How to score it: a hallucination detector flags claims that are factually questionable or unsupported. Often complementary to faithfulness; runs as a final safety net before the response ships.

When it fires: the model invented something the context did not say. Faithfulness should also catch this; hallucination is the second line of defense.

fi.evals template: hallucination.

For the broader hallucination story, see Understanding LLM Hallucination 2026 and Detect Hallucination Generative AI 2025.

Classic IR metrics still earn their place

When you have labeled gold documents per query, the discrete metrics remain useful:

Precision@k: fraction of top-k retrieved chunks that are relevant. Target 0.7+ for narrow domains, 0.5+ for broad.
Recall@k: fraction of relevant chunks that appear in top-k. Target 0.8+ at k=20 for broad datasets.
MRR (Mean Reciprocal Rank): 1/rank of the first relevant result, averaged across queries. Higher means the right chunk lands at the top.
NDCG@k: relevance-weighted ranking score. Target 0.8+ at k=10.

These are the IR-flavored versions of context precision and context recall. Use them when you have labels; use the LLM-judge versions when you do not. Many production stacks compute both and reconcile.

How to run RAG evaluation: the three-layer pattern

Layer 1: Offline gold-set evaluation

Build a labeled set: 100 to 500 query-context-answer tuples. Each query has the gold chunks the retriever should return and the gold answer the generator should produce.

Run the eval suite on every prompt change, model swap, retriever change, or chunking-strategy change.

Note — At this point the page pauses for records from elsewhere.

-- ===== CLAIM (what is proved, stated in full; the proofs are below) =====
def Claim_equal_find_last_mentioned_py : Prop := ∀ (text : String) (registry : List (String × String)) (hint : Option String), Dom_find_last_mentioned_py text registry hint → Pre_find_last_mentioned_py text registry hint → Spec_find_last_mentioned_py text registry hint (find_last_mentioned_py text registry hint)

-- ===== LEMMAS AND PROOFS =====

-- `rlast s sub k`: the greatest j ≤ k with sub <+: s.drop j, as an Option — the value rfind.go computes.
def rlast (s sub : List Char) : Nat → Option Nat
  | 0 => if sub.isPrefixOf s then some 0 else none
  | j + 1 => if sub.isPrefixOf (s.drop (j + 1)) then some (j + 1) else rlast s sub j

theorem rfind_go_eq_rlast (s sub : List Char) (k : Nat) :
    PySem.Chars.rfind.go s sub k = ((rlast s sub k).map (fun j => (j : Int))).getD (-1) := by
  induction k with
  | zero => rw [PySem.Chars.rfind.go, rlast]; split <;> simp
  | succ j ih => rw [PySem.Chars.rfind.go, rlast]; split <;> simp [ih]

theorem rlast_eq_none_iff (s sub : List Char) (k : Nat) :
    rlast s sub k = none ↔ ∀ j ≤ k, ¬ sub <+: s.drop j := by
  induction k with
  | zero =>
    rw [rlast]
    split_ifs with hp
    · simp only [List.isPrefixOf_iff_prefix] at hp
      exact iff_of_false (by simp) (fun h => h 0 le_rfl (by simpa using hp))
    · simp only [List.isPrefixOf_iff_prefix] at hp
      refine iff_of_true rfl fun j hj => ?_
      interval_cases j
      simpa using hp
  | succ n ih =>
    rw [rlast]
    split_ifs with hp
    · simp only [List.isPrefixOf_iff_prefix] at hp
      exact iff_of_false (by simp) (fun h => h (n + 1) le_rfl hp)
    · simp only [List.isPrefixOf_iff_prefix] at hp
      rw [ih]
      constructor
      · intro h j hj
        by_cases hje : j = n + 1
        · subst hje; exact hp
        · exact h j (by omega)
      · intro h j hj
        exact h j (by omega)

theorem rlast_eq_some_iff (s sub : List Char) (k j : Nat) :
    rlast s sub k = some j ↔ (j ≤ k ∧ sub <+: s.drop j ∧ ∀ i, j < i → i ≤ k → ¬ sub <+: s.drop i) := by
  induction k with
  | zero =>
    rw [rlast]
    split_ifs with hp
    · simp only [List.isPrefixOf_iff_prefix] at hp
      constructor
      · intro h
        obtain rfl : (0 : Nat) = j := Option.some.inj h
        exact ⟨le_rfl, by simpa using hp, fun i h1 h2 => by omega⟩
      · rintro ⟨hj, hpf, -⟩
        interval_cases j
        rfl
    · simp only [List.isPrefixOf_iff_prefix] at hp
      constructor
      · intro h; cases h
      · rintro ⟨hj, hpf, -⟩
        interval_cases j
        exact absurd (by simpa using hpf) hp
  | succ n ih =>
    rw [rlast]
    split_ifs with hp
    · simp only [List.isPrefixOf_iff_prefix] at hp
      constructor
      · intro h
        obtain rfl : n + 1 = j := Option.some.inj h
        exact ⟨le_rfl, hp, fun i h1 h2 => by omega⟩
      · rintro ⟨hj, hpf, hmax⟩
        by_cases hje : j = n + 1
        · subst hje; rfl
        · exact absurd hp (hmax (n + 1) (by omega) le_rfl)
    · simp only [List.isPrefixOf_iff_prefix] at hp
      rw [ih]
      constructor
      · rintro ⟨hj, hpf, hmax⟩
        refine ⟨by omega, hpf, fun i h1 h2 => ?_⟩
        by_cases hie : i = n + 1
        · subst hie; exact hp
        · exact hmax i h1 (by omega)
      · rintro ⟨hj, hpf, hmax⟩
        have hjn : j ≤ n := by
          by_cases hje : j = n + 1
          · subst hje; exact absurd hpf hp
          · omega
        exact ⟨hjn, hpf, fun i h1 h2 => hmax i h1 (by omega)⟩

The composite metric (faithfulness, context recall, answer relevance, optionally cost-per-correct-answer) gates the merge.

# Real FAGI API
from fi.evals import evaluate

results = []
for query, context, answer, gold_chunks in test_set:
    faith = evaluate("faithfulness", output=answer, context=context)
    relev = evaluate("answer_relevancy", input=query, output=answer)
    results.append({
        "faithfulness": faith.score,
        "answer_relevance": relev.score,
    })

mean_faith = sum(r["faithfulness"] for r in results) / len(results)
mean_relev = sum(r["answer_relevance"] for r in results) / len(results)
print(f"Faithfulness: {mean_faith:.3f}, Relevance: {mean_relev:.3f}")

Layer 2: Online sample evaluation

Score a sample (5 to 20 percent) of production traffic with fi.evals templates running as cloud evaluators tied to OTel spans. The faster cloud judge (turing_flash, ~1-2s) covers the bulk of online sampling; the deeper judges (turing_small, turing_large) run async and attach scores to the trace.

This catches drift that the gold set will not: real users, real queries, real distribution shifts.

Layer 3: Weekly human calibration

Sample 50 to 100 production traces. Have a domain reviewer label each on the same rubric as the LLM judge. Compute Cohen’s kappa between the human and the judge.

Target kappa is 0.6 or higher. Below 0.6, the judge is too noisy to trust; re-tune the judge prompt or swap judge models.

For depth on judge calibration, see Best LLM as Judge Platforms 2026.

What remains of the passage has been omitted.